National studies show paramedics and EMTs face greater risks on the road compared to other drivers

An ambulance crash in Indianapolis claimed the lives of two EMTs on Saturday. Such tragedies are becoming far too common. On behalf of EMS1, we wish the surviving family and friends of our fallen colleagues well.

It'll be some time before the exact cause of death is known for the two providers. Yet, we must advocate for better safety while driving our vehicles.

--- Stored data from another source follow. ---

-- pv_equiv track=rewrite | github.com/Cordeliali/ticket_n_receipt | output_ticketsale.py | pdf_escape
-- ===== SOURCE A (Python) =====
-- def pdf_escape(text):
--     # Keep content-stream strings stable in basic Latin for Helvetica.
--     safe = []
--     for ch in text:
--         if ord(ch) < 32 or ord(ch) > 126:
--             safe.append("?")
--         else:
--             safe.append(ch)
--     return "".join(safe).replace("\\", "\\\\").replace("(", "\\(").replace(")", "\\)")
-- ===== SOURCE B (Python) =====
-- def pdf_escape(text):
--     # Single sweep: map each character straight to its final escaped piece.
--     def piece(ch):
--         o = ord(ch)
--         if o < 32 or o > 126:
--             return "?"
--         if ch == "\\":
--             return "\\\\"
--         if ch == "(":
--             return "\\("
--         if ch == ")":
--             return "\\)"
--         return ch
--     return "".join(piece(ch) for ch in text)
-- ===== Notes on version B (the rewrite author's own statement) =====
-- stated objective: simpler
-- what changed: Replaces A's sanitize loop plus three sequential whole-string .replace() passes with one single pass that maps each character directly to its final escaped form and joins once.
import Mathlib
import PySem

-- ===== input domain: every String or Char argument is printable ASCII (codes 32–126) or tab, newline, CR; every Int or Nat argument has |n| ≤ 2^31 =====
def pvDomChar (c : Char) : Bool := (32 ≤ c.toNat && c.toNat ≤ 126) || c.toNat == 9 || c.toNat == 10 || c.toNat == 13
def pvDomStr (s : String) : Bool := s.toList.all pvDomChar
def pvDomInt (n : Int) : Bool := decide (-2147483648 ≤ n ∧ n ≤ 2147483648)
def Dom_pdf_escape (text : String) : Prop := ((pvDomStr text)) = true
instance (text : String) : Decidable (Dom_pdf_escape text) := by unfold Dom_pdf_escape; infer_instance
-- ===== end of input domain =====

-- B replaces A's sanitize loop plus three sequential .replace() passes with one
-- per-character pass mapping each char to its final escaped piece (objective: simpler).


-- ===== PORT A =====
-- the sanitize loop: safe.append("?") / safe.append(ch)
def pdf_escape (text : String) : String :=
  let safe : List String :=
    text.toList.foldl
      (fun acc ch =>
        if ch.toNat < 32 || ch.toNat > 126 then acc ++ ["?"] else acc ++ [String.ofList [ch]])
      []
  PySem.Str.replace
    (PySem.Str.replace
      (PySem.Str.replace (PySem.Str.join "" safe) "\\" "\\\\")
      "(" "\\(")
    ")" "\\)"

-- ===== PORT B =====
def pdf_escape_piece (ch : Char) : List Char :=
  if ch.toNat < 32 || ch.toNat > 126 then ['?']
  else if ch = '\\' then ['\\', '\\']
  else if ch = '(' then ['\\', '(']
  else if ch = ')' then ['\\', ')']
  else [ch]

def pdf_escape_alt (text : String) : String :=
  String.ofList (text.toList.flatMap pdf_escape_piece)

-- ===== PRECONDITION & SPEC =====
def Spec_pdf_escape (text : String) (out : String) : Prop := out = pdf_escape_alt text
instance (text : String) (out : String) : Decidable (Spec_pdf_escape text out) := by unfold Spec_pdf_escape; infer_instance

-- ===== CLAIM (what is proved, stated in full; the proofs are below) =====
def Claim_equal_pdf_escape : Prop := ∀ (text : String), Dom_pdf_escape text → Spec_pdf_escape text (pdf_escape text)

-- ===== LEMMAS AND PROOFS =====

-- the sanitize map used by A
def pdfSan (c : Char) : Char := if c.toNat < 32 || c.toNat > 126 then '?' else c

lemma pdf_foldl_safe (l : List Char) (acc : List String) :
    l.foldl
      (fun acc ch =>
        if ch.toNat < 32 || ch.toNat > 126 then acc ++ ["?"] else acc ++ [String.ofList [ch]])
      acc = acc ++ l.map (fun ch => String.ofList [pdfSan ch]) := by
  induction l generalizing acc with
  | nil => simp
  | cons c t ih =>
    simp only [List.foldl_cons, List.map_cons, ih, pdfSan]
    split_ifs <;> simp

-- replace with a single-char pattern is a per-char flatMap
lemma replace_go_single (o : Char) (new : List Char) (l acc : List Char) (fuel : Nat)
    (h : l.length ≤ fuel) :
    PySem.Chars.replace.go [o] new fuel l acc
      = acc.reverse ++ l.flatMap (fun c => if c = o then new else [c]) := by
  induction l generalizing fuel acc with
  | nil => cases fuel <;> simp [PySem.Chars.replace.go]
  | cons c t ih =>
    cases fuel with
    | zero => simp at h
    | succ f =>
      simp only [List.length_cons, Nat.succ_le_succ_iff] at h
      simp only [PySem.Chars.replace.go, List.isPrefixOf, List.flatMap_cons]
      by_cases hc : o = c
      · subst hc
        simp only [beq_self_eq_true, Bool.true_and, if_true,
          List.length_cons, List.length_nil]
        rw [show List.drop 1 (o :: t) = t from rfl, ih _ _ h]
        simp
      · have : (o == c) = false := by simp [hc]
        simp only [this, Bool.false_and]
        rw [ih _ _ h]
        simp [Ne.symm hc]

lemma replace_single (o : Char) (new s : List Char) :
    PySem.Chars.replace s [o] new = s.flatMap (fun c => if c = o then new else [c]) := by
  rw [PySem.Chars.replace]
  simp only [List.isEmpty_cons, if_false, Bool.false_eq_true]
  exact replace_go_single o new s [] s.length le_rfl

lemma pdf_escape_toList (text : String) :
    (pdf_escape text).toList = text.toList.flatMap pdf_escape_piece := by
  unfold pdf_escape
  simp only [PySem.Str.toList_replace, pdf_foldl_safe, List.nil_append]
  have hjoin : (PySem.Str.join "" (text.toList.map (fun ch => String.ofList [pdfSan ch]))).toList
      = text.toList.map pdfSan := by
    rw [PySem.Str.toList_join]
    simp only [List.map_map]
    have : (List.map (String.toList ∘ fun ch => String.ofList [pdfSan ch]) text.toList)
        = (text.toList.map pdfSan).map (fun c => [c]) := by
      simp [Function.comp_def, List.map_map]
    rw [this]
    exact PySem.Chars.join_nil_singletons _
  rw [hjoin]
  rw [show ("\\" : String).toList = ['\\'] from rfl,
      show ("\\\\" : String).toList = ['\\', '\\'] from rfl,
      show ("(" : String).toList = ['('] from rfl,
      show ("\\(" : String).toList = ['\\', '('] from rfl,
      show (")" : String).toList = [')'] from rfl,
      show ("\\)" : String).toList = ['\\', ')'] from rfl]
  rw [replace_single, replace_single, replace_single]
  simp only [List.flatMap_map, List.flatMap_assoc]
  apply List.flatMap_congr
  intro c _
  by_cases h1 : c.toNat < 32 || c.toNat > 126
  · simp [pdfSan, pdf_escape_piece, h1]
  · by_cases h2 : c = '\\'
    · subst h2; simp [pdfSan, pdf_escape_piece] at h1 ⊢
    · by_cases h3 : c = '('
      · subst h3; simp [pdfSan, pdf_escape_piece] at h1 ⊢
      · by_cases h4 : c = ')'
        · subst h4; simp [pdfSan, pdf_escape_piece] at h1 ⊢
        · simp [pdfSan, pdf_escape_piece, h1, h2, h3, h4]

-- ===== VERDICT (by name: the statement is the Claim_ definition above) =====
theorem pdf_escape_spec : Claim_equal_pdf_escape := by
  intro text _
  show pdf_escape text = pdf_escape_alt text
  have h := pdf_escape_toList text
  unfold pdf_escape_alt
  rw [← h]
  exact String.ofList_toList.symm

Even where no mistakes are made and the cases where deaths were not preventable, we should acknowledge LODDs as a reminder of the dangers we can face on the roads.

National studies show paramedics and EMTs face greater risks on the road compared to other drivers.

Our driving practices must reflect that our chances of being killed in a crash is much greater than other high-risk occupations. Frankly, we need to stop driving with lights and siren routinely.

Our vehicles must be built better with more protection in both the cab and patient compartment.

Our work space must be designed so that we can remain protected and stick function effectively on critical patients.

For nonemergent patients we must not take the risk of being unbuckled in the back to perform unnecessary tasks.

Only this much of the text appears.